I waded out to a bit of a drop-off, where I was in about 3 1/2 feet of water. I was throwing a TroutSupport lure in the WhoDini color. I've been wanting to test them in winter conditions, similar to a Corky, but hopefully without having to constantly bend and tweak it like I do a Corky. Sometimes when I'm not worried about grass, I push the hook through and leave it exposed. Today was one of those times. I still like the weight/buoyancy, and the way the lure pulls.

The drop-off wasn't producing much as I waded down the shoreline, but I found a neat little shell-sand ridge, and a slight difference in water color suggested that it had a little bit of a "V" in it. The short version of this story is that every fish I caught this morning came from along that ridge, and most came from around the notch in the "V". The fish I've been catching have mostly been feeding pretty aggressively, and I didn't have to work the lure painfully slow today.
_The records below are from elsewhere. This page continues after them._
lemma passR_run (state x : String) (r' t : List String)
    (hx : x = state) (hall : ∀ a ∈ r', a = state)
    (ht : t.takeWhile (· == state) = []) :
    passR state ((x :: r') ++ t)
      = (if (x :: r').length < 3 then List.replicate (x :: r').length "C" else (x :: r')) ++ passR state t := by
  have htw : (r' ++ t).takeWhile (· == state) = r' := by
    rw [List.takeWhile_append]
    rw [takeWhile_all _ r' (by intro a ha; simp [hall a ha])]
    simp [ht]
  have hdw : (r' ++ t).dropWhile (· == state) = t := by
    rw [List.dropWhile_append]
    rw [dropWhile_all _ r' (by intro a ha; simp [hall a ha])]
    simp [dropWhile_self_of_takeWhile_nil _ t ht]
  rw [List.cons_append, passR]
  simp [hx, htw, hdw]

lemma spanF_run (x : String) (r' t : List String)
    (hall : ∀ a ∈ r', a = x)
    (ht : t.takeWhile (· == x) = []) :
    spanF ((x :: r') ++ t) = flushB (x :: r') ++ spanF t := by
  have htw : (r' ++ t).takeWhile (· == x) = r' := by
    rw [List.takeWhile_append]
    rw [takeWhile_all _ r' (by intro a ha; simp [hall a ha])]
    simp [ht]
  have hdw : (r' ++ t).dropWhile (· == x) = t := by
    rw [List.dropWhile_append]
    rw [dropWhile_all _ r' (by intro a ha; simp [hall a ha])]
    simp [dropWhile_self_of_takeWhile_nil _ t ht]
  rw [List.cons_append, spanF, flushB]
  simp [htw, hdw]

-- the H-pass never puts an "E" at the front
lemma passR_H_headE : ∀ t : List String, (∀ y ∈ t.head?, (y == "E") = false) →
    ∀ y ∈ (passR "H" t).head?, (y == "E") = false := by
  intro t h
  cases t with
  | nil => simp [passR]
  | cons a t' =>
    by_cases ha : a = "H"
    · subst ha
      rw [passR, if_pos rfl]
      split
      · simp [List.replicate_succ, List.cons_append]
      · simp [List.cons_append]
    · rw [passR_cons_neg _ _ _ ha]
      simpa using h a (by simp)

-- main run-by-run lemma: the two passes of A compose to B's single grouping pass
lemma passHE_eq_spanF : ∀ (n : Nat) (ss : List String), ss.length ≤ n →
    passR "E" (passR "H" ss) = spanF ss := by
  intro n
  induction n with
  | zero =>
    intro ss h
    have : ss = [] := List.eq_nil_of_length_eq_zero (by omega)
    subst this
    simp [passR, spanF]
  | succ n ih =>
    intro ss h
    cases ss with
    | nil => simp [passR, spanF]
    | cons x xs =>
      have hsplit : x :: xs = (x :: xs.takeWhile (· == x)) ++ xs.dropWhile (· == x) := by
        simp [List.takeWhile_append_dropWhile]
      have halltw : ∀ a ∈ xs.takeWhile (· == x), a = x := by
        intro a ha
        have := List.mem_takeWhile_imp ha
        simpa using this
      have hdwhead : ∀ y ∈ (xs.dropWhile (· == x)).head?, (y == x) = false :=
        head_dropWhile _ xs
      have hdwlen : (xs.dropWhile (· == x)).length ≤ n := by
        have := List.length_dropWhile_le (p := (· == x)) (l := xs)
        simp at h; omega
      have hspan : spanF (x :: xs) = flushB (x :: xs.takeWhile (· == x)) ++ spanF (xs.dropWhile (· == x)) := by
        conv_lhs => rw [hsplit]
        exact spanF_run x _ _ halltw (takeWhile_eq_nil_head _ _ hdwhead)
      by_cases hH : x = "H"
      · subst hH
        have h1 : passR "H" ("H" :: xs)
            = (if ("H" :: xs.takeWhile (· == "H")).length < 3
                then List.replicate ("H" :: xs.takeWhile (· == "H")).length "C"
                else ("H" :: xs.takeWhile (· == "H"))) ++ passR "H" (xs.dropWhile (· == "H")) := by
          conv_lhs => rw [hsplit]
          exact passR_run "H" "H" _ _ rfl halltw (takeWhile_eq_nil_head _ _ hdwhead)
        rw [h1, passR_append "E" _ _ ?hne, ih _ hdwlen, hspan, flushB]
        · simp
        case hne =>
          intro a ha
          split at ha
          · have := List.eq_of_mem_replicate ha
            simp [this]
          · simp at ha
            rcases ha with ha | ha
            · simp [ha]
            · simp [halltw a ha]
      · by_cases hE : x = "E"
        · subst hE
          have h1 : passR "H" ("E" :: xs)
              = ("E" :: xs.takeWhile (· == "E")) ++ passR "H" (xs.dropWhile (· == "E")) := by
            conv_lhs => rw [hsplit]
            apply passR_append
            intro a ha
            simp at ha
            rcases ha with ha | ha
            · simp [ha]
            · simp [halltw a ha]
          have hheadE : (passR "H" (xs.dropWhile (· == "E"))).takeWhile (· == "E") = [] :=
            takeWhile_eq_nil_head _ _ (passR_H_headE _ hdwhead)
          rw [h1, passR_run "E" "E" _ _ rfl halltw hheadE, ih _ hdwlen, hspan, flushB]
          simp
        · have h1 : passR "H" (x :: xs)
              = (x :: xs.takeWhile (· == x)) ++ passR "H" (xs.dropWhile (· == x)) := by
            conv_lhs => rw [hsplit]
            apply passR_append
            intro a ha
            simp at ha
            rcases ha with ha | ha
            · simp [ha, hH]
            · rw [halltw a ha]; exact hH
          have h2 : passR "E" ((x :: xs.takeWhile (· == x)) ++ passR "H" (xs.dropWhile (· == x)))
              = (x :: xs.takeWhile (· == x)) ++ passR "E" (passR "H" (xs.dropWhile (· == x))) := by
            apply passR_append
            intro a ha
            simp at ha
            rcases ha with ha | ha
            · simp [ha, hE]
            · rw [halltw a ha]; exact hE
          rw [h1, h2, ih _ hdwlen, hspan, flushB]
          simp [hH, hE]

-- A's outer while loop computes passR on the unprocessed suffix
lemma loopA_eq : ∀ (N : Nat) (state : String) (ss : List String) (i : Nat), ss.length - i ≤ N →
    loopA state ss i = ss.take i ++ passR state (ss.drop i) := by
  intro N
  induction N with
  | zero =>
    intro state ss i hN
    rw [loopA, dif_neg (by omega)]
    have hd : ss.drop i = [] := List.drop_eq_nil_of_le (by omega)
    simp [hd, passR, List.take_of_length_le (show ss.length ≤ i by omega)]
  | succ N ih =>
    intro state ss i hN
    rw [loopA]
    by_cases h : i < ss.length
    · rw [dif_pos h]
      have hdropcons : ss.drop i = ss[i] :: ss.drop (i + 1) := List.drop_eq_getElem_cons h
      by_cases hs : ss[i] = state
      · rw [dif_pos hs]
        have hje : runEndA ss state i = i + ((ss.drop i).takeWhile (· == state)).length :=
          runEndA_eq ss state i
        have htwcons : (ss.drop i).takeWhile (· == state) = ss[i] :: (ss.drop (i + 1)).takeWhile (· == state) := by
          rw [hdropcons, List.takeWhile_cons]; simp [hs]
        have hdweq : (ss.drop i).dropWhile (· == state) = (ss.drop (i + 1)).dropWhile (· == state) := by
          rw [hdropcons, List.dropWhile_cons]; simp [hs]
        have hn1 : 1 ≤ ((ss.drop i).takeWhile (· == state)).length := by
          rw [htwcons]; simp
        have hnle : ((ss.drop i).takeWhile (· == state)).length ≤ ss.length - i := by
          have h1 := (List.takeWhile_sublist (· == state) (l := ss.drop i)).length_le
          simpa using h1
        have hpass : passR state (ss.drop i)
            = (if ((ss.drop i).takeWhile (· == state)).length < 3
                then List.replicate ((ss.drop i).takeWhile (· == state)).length "C"
                else (ss.drop i).takeWhile (· == state)) ++ passR state ((ss.drop i).dropWhile (· == state)) := by
          conv_lhs => rw [hdropcons]
          rw [passR, if_pos hs, htwcons, hdweq]
        have hdropj : ss.drop (i + ((ss.drop i).takeWhile (· == state)).length)
            = (ss.drop i).dropWhile (· == state) := by
          rw [← List.drop_drop, drop_tw]
        have htakej : ss.take (i + ((ss.drop i).takeWhile (· == state)).length)
            = ss.take i ++ (ss.drop i).takeWhile (· == state) := by
          rw [List.take_add, take_tw]
        set n := ((ss.drop i).takeWhile (· == state)).length with hn
        simp only [hje]
        rw [show i + n - i = n by omega]
        by_cases hlt : n < 3
        · rw [if_pos hlt]
          rw [setCRange_eq ss i (i + n) (by omega) (by omega)]
          rw [show i + n - i = n by omega]
          have hLlen : (ss.take i ++ List.replicate n "C").length = i + n := by
            simp; omega
          have hassoc : ss.take i ++ List.replicate n "C" ++ ss.drop (i + n)
              = (ss.take i ++ List.replicate n "C") ++ ss.drop (i + n) := by simp
          have hLfull : (ss.take i ++ List.replicate n "C" ++ ss.drop (i + n)).length = ss.length := by
            simp; omega
          rw [ih state _ (i + n) (by rw [hLfull]; omega)]
          rw [hassoc, List.take_left' hLlen, List.drop_left' hLlen]
          rw [hdropj, hpass, if_pos hlt]
          simp
        · rw [if_neg hlt]
          rw [ih state ss (i + n) (by omega)]
          rw [htakej, hdropj, hpass, if_neg hlt]
          simp
      · rw [dif_neg hs]
        rw [ih state ss (i + 1) (by omega)]
        conv_rhs => rw [hdropcons]
        rw [passR_cons_neg state _ _ hs]
        have ht1 : List.take (i + 1) ss = List.take i ss ++ [ss[i]] := by
          rw [List.take_add_one, List.getElem?_eq_getElem h]
          rfl
        rw [ht1, List.append_assoc, List.singleton_append]
    · rw [dif_neg h]
      have hd : ss.drop i = [] := List.drop_eq_nil_of_le (by omega)
      simp [hd, passR, List.take_of_length_le (show ss.length ≤ i by omega)]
But I did get a lot more action on smaller, subtler movements. Several times I felt an odd little bump that I'm pretty sure was trout flashing near the bait and running into the line itself. When that happened, I made tiny erratic little twitches - not enough to move the bait very far, but more to make it "jitter". Within a second or two at most, the fish turned and slammed the bait.

It wasn't every-cast action, but probably one in three casts got hammered, on average. I think the fish were running down that ridge. I stayed on the back (shore) side of it, and cast down and slightly across it. I never caught a single fish on the back side of the ridge, and only a couple came from farther than about 20 feet off the deeper side of it. (There's a little more to it, but this is one of those rare times where I'm keeping a little something to myself. Too much more and I'd be telling the exact spot I was in, and I want to hit it a few more times before I do that. :biggrin: )
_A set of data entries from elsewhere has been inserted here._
lemma loop_spec : ∀ (n : Nat) (b t : Int) (d : PySem.Dict Int Int), d.keys.Nodup →
    (∀ k ∈ d.keys, k ≤ b ∧ (1 ≤ k ∨ k = b)) →
    (∀ k ∈ d.keys, (b - k).toNat < 2 * n) →
    fAltLoop n b t d = t + Sv b d := by
  intro n
  induction n with
  | zero =>
    intro b t d hnd hP hfuel
    have hkeys : d.keys = [] := by
      cases hk : d.keys with
      | nil => rfl
      | cons x xs => exact absurd (hfuel x (by rw [hk]; exact List.mem_cons_self)) (by omega)
    have hit : d.items = [] := keys_nil_items_nil d hkeys
    simp [fAltLoop, Sv, hit]
  | succ n ih =>
    intro b t d hnd hP hfuel
    simp only [fAltLoop]
    split
    · rename_i hitems
      simp [Sv, hitems]
    · have hl : ∀ p ∈ d.items, p.1 ≤ b ∧ (1 ≤ p.1 ∨ p.1 = b) := by
        intro p hp
        exact hP p.1 (PySem.Dict.mem_keys_of_mem_items _ hp)
      have hfold := fold_spec b d.items hl t PySem.Dict.empty (by
        simp [PySem.Dict.keys_empty])
      have hSempty : Sv b (PySem.Dict.empty : PySem.Dict Int Int) = 0 := rfl
      set r := d.items.foldl (stepEntry b) (t, PySem.Dict.empty) with hr
      have hkeys : ∀ k ∈ r.2.keys, k ≤ b ∧ (1 ≤ k ∨ k = b) := by
        intro k hk
        rcases hfold.2.2 k hk with h | ⟨p, _, hp⟩
        · simp [PySem.Dict.keys_empty] at h
        · exact ⟨hp.2.2.2, Or.inl (by omega)⟩
      have hfuel' : ∀ k ∈ r.2.keys, (b - k).toNat < 2 * n := by
        intro k hk
        rcases hfold.2.2 k hk with h | ⟨p, hpmem, hp⟩
        · simp [PySem.Dict.keys_empty] at h
        · have := hfuel p.1 (PySem.Dict.mem_keys_of_mem_items _ hpmem)
          omega
      rw [ih b r.1 r.2 hfold.2.1 hkeys hfuel', hfold.1, hSempty]
      simp only [Sv]
      ring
Now the fun part: I never had to even think about measuring a fish, and the ones in the picture are among the smallest fish I caught this morning. I have 25" marked on my rod, and I released three fish that were past it. I released four more that were in the 23-24 inch range. These were nice, solid fish that have been feeding well, which is encouraging.

I left them biting. (My last cast was one of the biggest fish of the morning.) By 10:00 am, I was back home, cleaned fish and cleaned up, and was enjoying a fresh trout and eggs breakfast. And just for the record, trout that's less than an hour old for breakfast is, in my opinion, proof there's a God.


----------



## Marker 54 Lures (Dec 28, 2015)

tobins the man !!


----------



## Sgrem (Oct 5, 2005)

Outstanding report. Always so much to learn from how you dissect and adjust to conditions. Thanks for sharing.

The fishing in Rockport/Aransas Pass area is phenominal these days.

I am loving the Troutsupport lure in so many different conditions these days. Some days i have no need to carry anything else.

Keep sharing brother. You have much knowledge to learn from how you put those pieces together. Great job.


----------



## fish4food (Feb 11, 2011)

Great report and good job


----------



## pocjetty (Sep 12, 2014)

Well the weather is supposed to go bad tomorrow about mid-day. By the time I get out of church, everything will have changed. I wanted to get one more shot at those big beasts from this morning, so I decided to take a night wade. It's one of those nights when the city lights are reflecting off the clouds, and it's about as light as early dawn. It's much warmer than it has been at night, and the wind isn't blowing. I know that the fish are going to be right where I left them this morning. What could go wrong?

Only the last part about the fish being there. I got nothing. Nada.


----------



## DirtTurtle (Oct 15, 2016)

Great report anyway!


----------



## mccain (Oct 20, 2006)

pocjetty said:


> And just for the record, trout that's less than an hour old for breakfast is, in my opinion, proof there's a God.


amen. i used to do that when we'd camp out at galvez isl state park. wake up, catch one in the surf, then cook it up. congrats on an epic day


----------



## Dick Hanks (Aug 16, 2007)

That was a wonderfully detailed report. So much nicer than the just "look what I caught" reports.


----------



## poc-ed (Oct 15, 2007)

I agree with Dick! great report and detail. this type of report gives me something to go and look for these type of areas and conditions, what to throw. Not wanting your "spot" just want to see how you did and how you did it. Great haul too!

thanks,
poc-ed


----------



## Txredfish (Oct 27, 2010)

Great report and great catch!!


----------



## blackmagic (May 13, 2011)

Nice!


Sent from my iPhone using Tapatalk


----------



## RogerTherk (Aug 24, 2011)

Awesome night for you


----------



## Aggieangler (May 28, 2004)

Great report. Keep em coming.


----------



## schoalbeast101 (Oct 23, 2014)

Nice fish brother!


----------



## Flats Mark (Jul 30, 2009)

Outstanding report!!
Great read...


----------



## troutsupport (May 22, 2006)

Nice work Scott!


----------



## gsb (Aug 7, 2006)

Great read and report!


----------